Efectivamente, en aquellas veladas que anulaban los supuestos ilustres de la
ceba
nos tocaba actuar para una docena de espectadores. Pero el placer de haber finalizado la operación con éxito compensaba con creces la frialdad de un local casi desierto. Era un gustazo escuchar a los patricios del Drac maldecir a los notables de la tribu por los quebrantos causados en sus bolsillos.

Debido a esas informalidades, Paco de la Aldea, un magnífico barman que ejercía de
maitre
, empezó también a profanar la cultura catalana, y aunque la reserva telefónica fuera auténtica, exigía a los clientes un sinfín de condiciones restrictivas. Por fortuna, el bueno de Paco no sabía que cuando ofrecía una invitación de la casa a los clientes preferenciales de forma indirecta también estaba colaborando en el descrédito de la institución.

—Señor Vilaseca, ¿le sirvo un Chivas?

El accionista Vilaseca, con aire displicente, se tomó su güisqui, pero al primer sorbo dio unos ligeros chasquidos con la lengua.

Como es natural, el prohombre había detectado un saborcillo muy exótico en la bebida que seguramente atribuyó a los años de barrica, pues no podía imaginarse que estaba ingiriendo un insólito
coupage Chivas-Aguas Menores Joglars
.

Por su lado, el lumbrera Espinàs se pasaba el día investigando la causa de aquel nauseabundo perfume de puta barata que invadía el exquisito local dos o tres veces por semana. Con obstinada laboriosidad y discreción en el método, untábamos con un concentrado de perfume cutre desde la barra del bar hasta los filtros del aire acondicionado. Una vez acabado el
show
, los clientes no parecían salir de un local con ínfulas intelectuales vernáculas, sino de un mugriento burdel de la calle Robador, aunque, por supuesto, catalán.

Durante esas largas noches, encerrados en una especie de cuchitril almacén que hacía de camerino, esperando el turno de actuación, no pasaba día sin sabotaje. Cuando la monotonía alcanzaba el grado máximo de aburrimiento, un guerrillero voluntario salía a la cabina telefónica exterior a llamar al 091 (Policía).

—¿Policía? Oiga, he tenido que salir precipitadamente de La Cova del Drac porque hay allí un tumulto descomunal.

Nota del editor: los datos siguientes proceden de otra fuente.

lemma pvPairs_mem (array : List Int) (n : Int) (p : Int × Int) :
    p ∈ pvPairs array n ↔ p ∈ pvRefP n 0 [] array := by
  have hnd : ((PySem.List.enumerate array).foldl (fun d p => d.modify p.2 [] (fun l => l ++ [p.1])) PySem.Dict.empty).keys.Nodup := by
    refine PySem.Dict.nodup_keys_foldl_modify_key (PySem.List.enumerate array) (fun p => p.2) []
      (fun _ p => fun l => l ++ [p.1]) PySem.Dict.empty ?_
    exact PySem.Dict.nodup_keys_empty
  have hitems : ((PySem.List.enumerate array).foldl (fun d p => d.modify p.2 [] (fun l => l ++ [p.1])) PySem.Dict.empty).items
      = (PySem.Set.ofList array).map (fun x => (x, pvOcc array x)) := by
    rw [PySem.Dict.items_eq_map_keys _ hnd [], pvPos_keys]
    exact List.map_congr_left (fun x _ => by rw [pvPos_getD])
  have hocc : ∀ (x : Int) (j : Nat) (i : Int), (pvOcc array x)[j]? = some i ↔
      ∃ k : Nat, ∃ hk : k < array.length, i = (k : Int) ∧ array[k] = x ∧ (array.take (k + 1)).count x = j + 1 := by
    intro x j i
    have h := pvOcc_get array x 0 j i
    simpa [pvOcc] using h
  unfold pvPairs
  rw [hitems, mem_pvRefP n array 0 [] p]
  simp only [List.mem_filterMap, List.mem_map]
  constructor
  · rintro ⟨q, ⟨x, hx, rfl⟩, hif⟩
    rw [PySem.Set.mem_ofList] at hx
    split_ifs at hif with hc
    · obtain ⟨hn1, hnlen⟩ := hc
      obtain rfl : (PySem.List.pyGetD (pvOcc array x) (n - 1) 0, x) = p := by
        simpa using hif
      have hnlen' : n ≤ ((pvOcc array x).length : Int) := by simpa using hnlen
      have hjlt : (n - 1).toNat < (pvOcc array x).length := by omega
      have hget : PySem.List.pyGetD (pvOcc array x) (n - 1) 0 = (pvOcc array x)[(n - 1).toNat] :=
        PySem.List.pyGetD_eq_getElem _ _ (by omega) (by omega)
      obtain ⟨k, hk, hik, hxk, hcount⟩ := (hocc x (n - 1).toNat _).mp (List.getElem?_eq_getElem hjlt)
      refine ⟨k, hk, ?_, by simpa using hxk.symm, ?_⟩
      · simpa [hget] using hik
      · simp only [List.count_nil, hxk]
        push_cast [hcount]
        omega
  · rintro ⟨k, hk, h1, h2, h3⟩
    simp only [List.count_nil, Nat.cast_zero, zero_add] at h3
    have hcpos : 1 ≤ (array.take (k + 1)).count array[k] := by
      refine List.count_pos_iff.mpr ?_
      have hgt : (array.take (k + 1))[k]'(by simp; omega) = array[k] := List.getElem_take
      rw [← hgt]; exact List.getElem_mem _
    have hn1 : 1 ≤ n := by omega
    have hsome : (pvOcc array (array[k]))[(n - 1).toNat]? = some (k : Int) := by
      refine (hocc (array[k]) (n - 1).toNat (k : Int)).mpr ⟨k, hk, rfl, rfl, ?_⟩
      omega
    have hjlt : (n - 1).toNat < (pvOcc array (array[k])).length :=
      (List.getElem?_eq_some_iff.mp hsome).1
    have hgetel : (pvOcc array (array[k]))[(n - 1).toNat] = (k : Int) :=
      (List.getElem?_eq_some_iff.mp hsome).2
    refine ⟨(array[k], pvOcc array (array[k])), ⟨array[k], ?_, rfl⟩, ?_⟩
    · exact (PySem.Set.mem_ofList array _).mpr (List.getElem_mem hk)
    · rw [if_pos ⟨hn1, show n ≤ (((array[k], pvOcc array (array[k])).2.length : Nat) : Int) by simp only; omega⟩]
      have hget : PySem.List.pyGetD (pvOcc array (array[k])) (n - 1) 0 = (k : Int) := by
        rw [PySem.List.pyGetD_eq_getElem _ _ (by omega) (by omega), hgetel]
      rw [hget]
      rw [zero_add] at h1
      exact congrArg some (Prod.ext h1 h2).symm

En otras ocasiones el tema era menos trivial: —Señor policía, tengo que denunciar un acto intolerable. Han empezado a gritar todos
Visca Catalunya!

Cuando llegaba el coche
zeta
repleto de agentes, Espinàs, que no era precisamente un matasiete, tenía que refugiarse con toda urgencia en el excusado. Obviamente, después de tanta llamada, los de comisaría, mucho mejor dispuestos para el tute tabernario que para la actividad represiva, optaron por dejar un agente vitalicio en el local y así ahorrarse viajes.

El policía de servicio resultó ser un chico de nuestra edad, recién salido de la academia, algo fanfarrón aunque bastante afable. Los primeros días mataba su tiempo leyendo las novelas de Marcial Lafuente Estefanía, pero al cabo de tantas horas juntos acabamos jugando a montar y desmontar el arma reglamentaria en el menor tiempo posible. Las noches se hacían más llevaderas con aquel sinfín de «batallitas» contadas por el fantasioso agente, el cual, después de empinarla debidamente, nos hacía también partícipes de las marrullerías de sus superiores. La presencia en el local del confiado agente servía a Espinàs y su camarilla para justificarse ante los demás sobre la dimensión subversiva de su labor. Aquel joven policía apostado allí no podía imaginarse que su presencia era el símbolo de doscientos cincuenta años de represión catalana.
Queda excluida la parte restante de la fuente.